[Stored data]
-- pv_equiv track=rewrite | github.com/brunoskonrad/advent-of-code-2024 | advent_of_code_2024/day1/part2.py | count_occurrances
-- ===== SOURCE A (Python) =====
-- def count_occurrances(array: list[int]) -> dict[int, int]:
--   occurrances = {}
--
--   for i in array:
--     k = str(i)
--     if k not in occurrances:
--       occurrances[k] = 0
--     occurrances[k] += 1
--
--   return occurrances
-- ===== SOURCE B (Python) =====
-- def count_occurrances(array: list[int]) -> dict[int, int]:
--   return {str(k): array.count(k) for k in dict.fromkeys(array)}
-- ===== Notes on version B (the rewrite author's own statement) =====
-- stated objective: simpler
-- what changed: Replaces the single accumulating dict pass with a one-line comprehension: first-occurrence dedup via dict.fromkeys, then a separate array.count scan per distinct value.
import Mathlib
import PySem

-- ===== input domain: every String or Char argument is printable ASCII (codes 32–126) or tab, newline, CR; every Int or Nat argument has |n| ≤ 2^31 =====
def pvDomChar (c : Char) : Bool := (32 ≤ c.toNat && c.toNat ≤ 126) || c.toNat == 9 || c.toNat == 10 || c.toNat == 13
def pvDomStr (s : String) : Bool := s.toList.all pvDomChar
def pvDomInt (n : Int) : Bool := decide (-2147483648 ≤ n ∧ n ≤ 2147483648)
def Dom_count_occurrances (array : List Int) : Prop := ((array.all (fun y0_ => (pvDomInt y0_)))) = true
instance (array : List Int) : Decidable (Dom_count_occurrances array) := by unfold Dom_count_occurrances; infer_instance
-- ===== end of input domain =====

-- B replaces A's single accumulating dict pass with "dedup first, then one count-scan per distinct value" (simpler one-liner; no speed claim).


-- ===== PORT A =====
-- A: one accumulating pass; `if k not in occurrances: occurrances[k] = 0` then `occurrances[k] += 1`
def count_occurrances (array : List Int) : List (String × Int) :=
  (array.foldl
    (fun occurrances i =>
      let k := PySem.Int.toStr i
      let d1 := if occurrances.contains k then occurrances else occurrances.insert k 0
      d1.insert k (d1.getD k 0 + 1))
    PySem.Dict.empty).items

-- ===== PORT B =====
-- B: {str(k): array.count(k) for k in dict.fromkeys(array)}
def count_occurrances_alt (array : List Int) : List (String × Int) :=
  (PySem.List.dedup array).map (fun k => (PySem.Int.toStr k, (PySem.List.count array k : Int)))

-- ===== PRECONDITION & SPEC =====
def Spec_count_occurrances (array : List Int) (out : List (String × Int)) : Prop := out = count_occurrances_alt array
instance (array : List Int) (out : List (String × Int)) : Decidable (Spec_count_occurrances array out) := by unfold Spec_count_occurrances; infer_instance

-- ===== CLAIM (what is proved, stated in full; the proofs are below) =====
def Claim_equal_count_occurrances : Prop := ∀ (array : List Int), Dom_count_occurrances array → Spec_count_occurrances array (count_occurrances array)

-- ===== LEMMAS AND PROOFS =====

-- digit characters below 10 are pairwise distinct
theorem pv_digitChar_inj {a b : Nat} (ha : a < 10) (hb : b < 10)
    (h : Nat.digitChar a = Nat.digitChar b) : a = b := by
  interval_cases a <;> interval_cases b <;> simp_all [Nat.digitChar]

-- base-10 digit strings of distinct naturals are distinct
theorem pv_toDigits10_inj (n : Nat) : ∀ m : Nat, Nat.toDigits 10 n = Nat.toDigits 10 m → n = m := by
  induction n using Nat.strong_induction_on with
  | _ n ih =>
    intro m h
    rw [Nat.toDigits_eq_if (n := n) (by norm_num), Nat.toDigits_eq_if (n := m) (by norm_num)] at h
    by_cases h1 : n < 10 <;> by_cases h2 : m < 10 <;> simp only [h1, h2, if_true, if_false] at h
    · exact pv_digitChar_inj h1 h2 (by simpa using h)
    · exfalso
      have hl := congrArg List.length h
      have := @Nat.length_toDigits_pos 10 (m / 10)
      simp only [List.length_cons, List.length_append, List.length_nil] at hl
      omega
    · exfalso
      have hl := congrArg List.length h
      have := @Nat.length_toDigits_pos 10 (n / 10)
      simp only [List.length_cons, List.length_append, List.length_nil] at hl
      omega
    · obtain ⟨hpre, hsuf⟩ := List.append_inj' h (by simp)
      have hdiv : n / 10 = m / 10 :=
        ih (n / 10) (Nat.div_lt_self (by omega) (by norm_num)) _ hpre
      have hmod : n % 10 = m % 10 :=
        pv_digitChar_inj (Nat.mod_lt _ (by norm_num)) (Nat.mod_lt _ (by norm_num))
          (by simpa using hsuf)
      omega

theorem pv_toChars_inj : Function.Injective PySem.Int.toChars := by
  intro a b h
  unfold PySem.Int.toChars at h
  split_ifs at h with ha hb hb
  · have := pv_toDigits10_inj a.natAbs b.natAbs (by simpa using h)
    omega
  · exfalso
    have hm : '-' ∈ Nat.toDigits 10 b.toNat := by
      rw [← h]; exact List.mem_cons_self
    have := Nat.isDigit_of_mem_toDigits (by norm_num) (by norm_num) hm
    simp [Char.isDigit] at this
  · exfalso
    have hm : '-' ∈ Nat.toDigits 10 a.toNat := by
      rw [h]; exact List.mem_cons_self
    have := Nat.isDigit_of_mem_toDigits (by norm_num) (by norm_num) hm
    simp [Char.isDigit] at this
  · have := pv_toDigits10_inj a.toNat b.toNat h
    omega

-- str(i) is injective on Int — the reason A's string-keyed dict never merges two distinct ints
theorem pv_toStr_inj : Function.Injective PySem.Int.toStr := by
  intro a b h
  apply pv_toChars_inj
  rw [← PySem.Int.toList_toStr, ← PySem.Int.toList_toStr, h]

-- A's loop body ("insert 0 if absent, then += 1") is the standard counting insert
theorem pv_stepA (d : PySem.Dict String Int) (i : Int) :
    (let k := PySem.Int.toStr i
     let d1 := if d.contains k then d else d.insert k 0
     d1.insert k (d1.getD k 0 + 1))
    = d.insert (PySem.Int.toStr i) (d.getD (PySem.Int.toStr i) 0 + 1) := by
  set k := PySem.Int.toStr i
  by_cases hc : d.contains k
  · simp [hc]
  · simp only [hc, if_false, Bool.false_eq_true]
    rw [PySem.Dict.getD_insert_self, PySem.Dict.insert_insert_self,
        PySem.Dict.getD_of_not_contains d 0 (by simpa using hc)]

-- ordered first-occurrence dedup commutes with an injective map
theorem pv_foldl_add_map {α β : Type} [BEq α] [LawfulBEq α] [BEq β] [LawfulBEq β]
    (f : α → β) (hf : Function.Injective f) (l : List α) :
    ∀ s : List α, (l.map f).foldl PySem.Set.add (s.map f) = (l.foldl PySem.Set.add s).map f := by
  induction l with
  | nil => intro s; simp
  | cons x xs ih =>
    intro s
    have hadd : PySem.Set.add (s.map f) (f x) = (PySem.Set.add s x).map f := by
      unfold PySem.Set.add PySem.Set.contains
      have hce : (s.map f).contains (f x) = s.contains x := by
        simp [hf.eq_iff]
      rw [hce]
      split_ifs <;> simp
    simp only [List.map_cons, List.foldl_cons, hadd]
    exact ih _

theorem pv_ofList_map {α β : Type} [BEq α] [LawfulBEq α] [BEq β] [LawfulBEq β]
    (f : α → β) (hf : Function.Injective f) (l : List α) :
    PySem.Set.ofList (l.map f) = (PySem.Set.ofList l).map f := by
  unfold PySem.Set.ofList
  have := pv_foldl_add_map f hf l []
  simpa [PySem.Set.empty] using this

-- ===== VERDICT (by name: the statement is the Claim_ definition above) =====
theorem count_occurrances_spec : Claim_equal_count_occurrances := by
  intro array _
  unfold Spec_count_occurrances count_occurrances count_occurrances_alt
  have hfun : (fun (occurrances : PySem.Dict String Int) (i : Int) =>
      let k := PySem.Int.toStr i
      let d1 := if occurrances.contains k then occurrances else occurrances.insert k 0
      d1.insert k (d1.getD k 0 + 1))
      = (fun (d : PySem.Dict String Int) (i : Int) =>
          d.insert (PySem.Int.toStr i) (d.getD (PySem.Int.toStr i) 0 + 1)) :=
    funext fun d => funext fun i => pv_stepA d i
  have hmap : List.foldl (fun (d : PySem.Dict String Int) (i : Int) =>
        d.insert (PySem.Int.toStr i) (d.getD (PySem.Int.toStr i) 0 + 1)) PySem.Dict.empty array
      = List.foldl (fun d k => d.insert k (d.getD k 0 + 1)) PySem.Dict.empty
          (array.map PySem.Int.toStr) :=
    (List.foldl_map (f := PySem.Int.toStr)
      (g := fun (d : PySem.Dict String Int) (k : String) => d.insert k (d.getD k 0 + 1))
      (l := array) (init := PySem.Dict.empty)).symm
  rw [hfun, hmap,
      PySem.Dict.foldl_insert_getD_add_one_eq_counter, PySem.Dict.items_counter,
      pv_ofList_map _ pv_toStr_inj, List.map_map]
  apply List.map_congr_left
  intro k _
  simp [PySem.List.count, List.count_map_of_injective _ _ pv_toStr_inj]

## Work task
Nothing but the lines from the start of the data above through the line with "-- ===== end of" should appear in your answer, copied exactly.

## Reply
-- pv_equiv track=rewrite | github.com/brunoskonrad/advent-of-code-2024 | advent_of_code_2024/day1/part2.py | count_occurrances
-- ===== SOURCE A (Python) =====
-- def count_occurrances(array: list[int]) -> dict[int, int]:
--   occurrances = {}
--
--   for i in array:
--     k = str(i)
--     if k not in occurrances:
--       occurrances[k] = 0
--     occurrances[k] += 1
--
--   return occurrances
-- ===== SOURCE B (Python) =====
-- def count_occurrances(array: list[int]) -> dict[int, int]:
--   return {str(k): array.count(k) for k in dict.fromkeys(array)}
-- ===== Notes on version B (the rewrite author's own statement) =====
-- stated objective: simpler
-- what changed: Replaces the single accumulating dict pass with a one-line comprehension: first-occurrence dedup via dict.fromkeys, then a separate array.count scan per distinct value.
import Mathlib
import PySem

-- ===== input domain: every String or Char argument is printable ASCII (codes 32–126) or tab, newline, CR; every Int or Nat argument has |n| ≤ 2^31 =====
def pvDomChar (c : Char) : Bool := (32 ≤ c.toNat && c.toNat ≤ 126) || c.toNat == 9 || c.toNat == 10 || c.toNat == 13
def pvDomStr (s : String) : Bool := s.toList.all pvDomChar
def pvDomInt (n : Int) : Bool := decide (-2147483648 ≤ n ∧ n ≤ 2147483648)
def Dom_count_occurrances (array : List Int) : Prop := ((array.all (fun y0_ => (pvDomInt y0_)))) = true
instance (array : List Int) : Decidable (Dom_count_occurrances array) := by unfold Dom_count_occurrances; infer_instance
-- ===== end of input domain =====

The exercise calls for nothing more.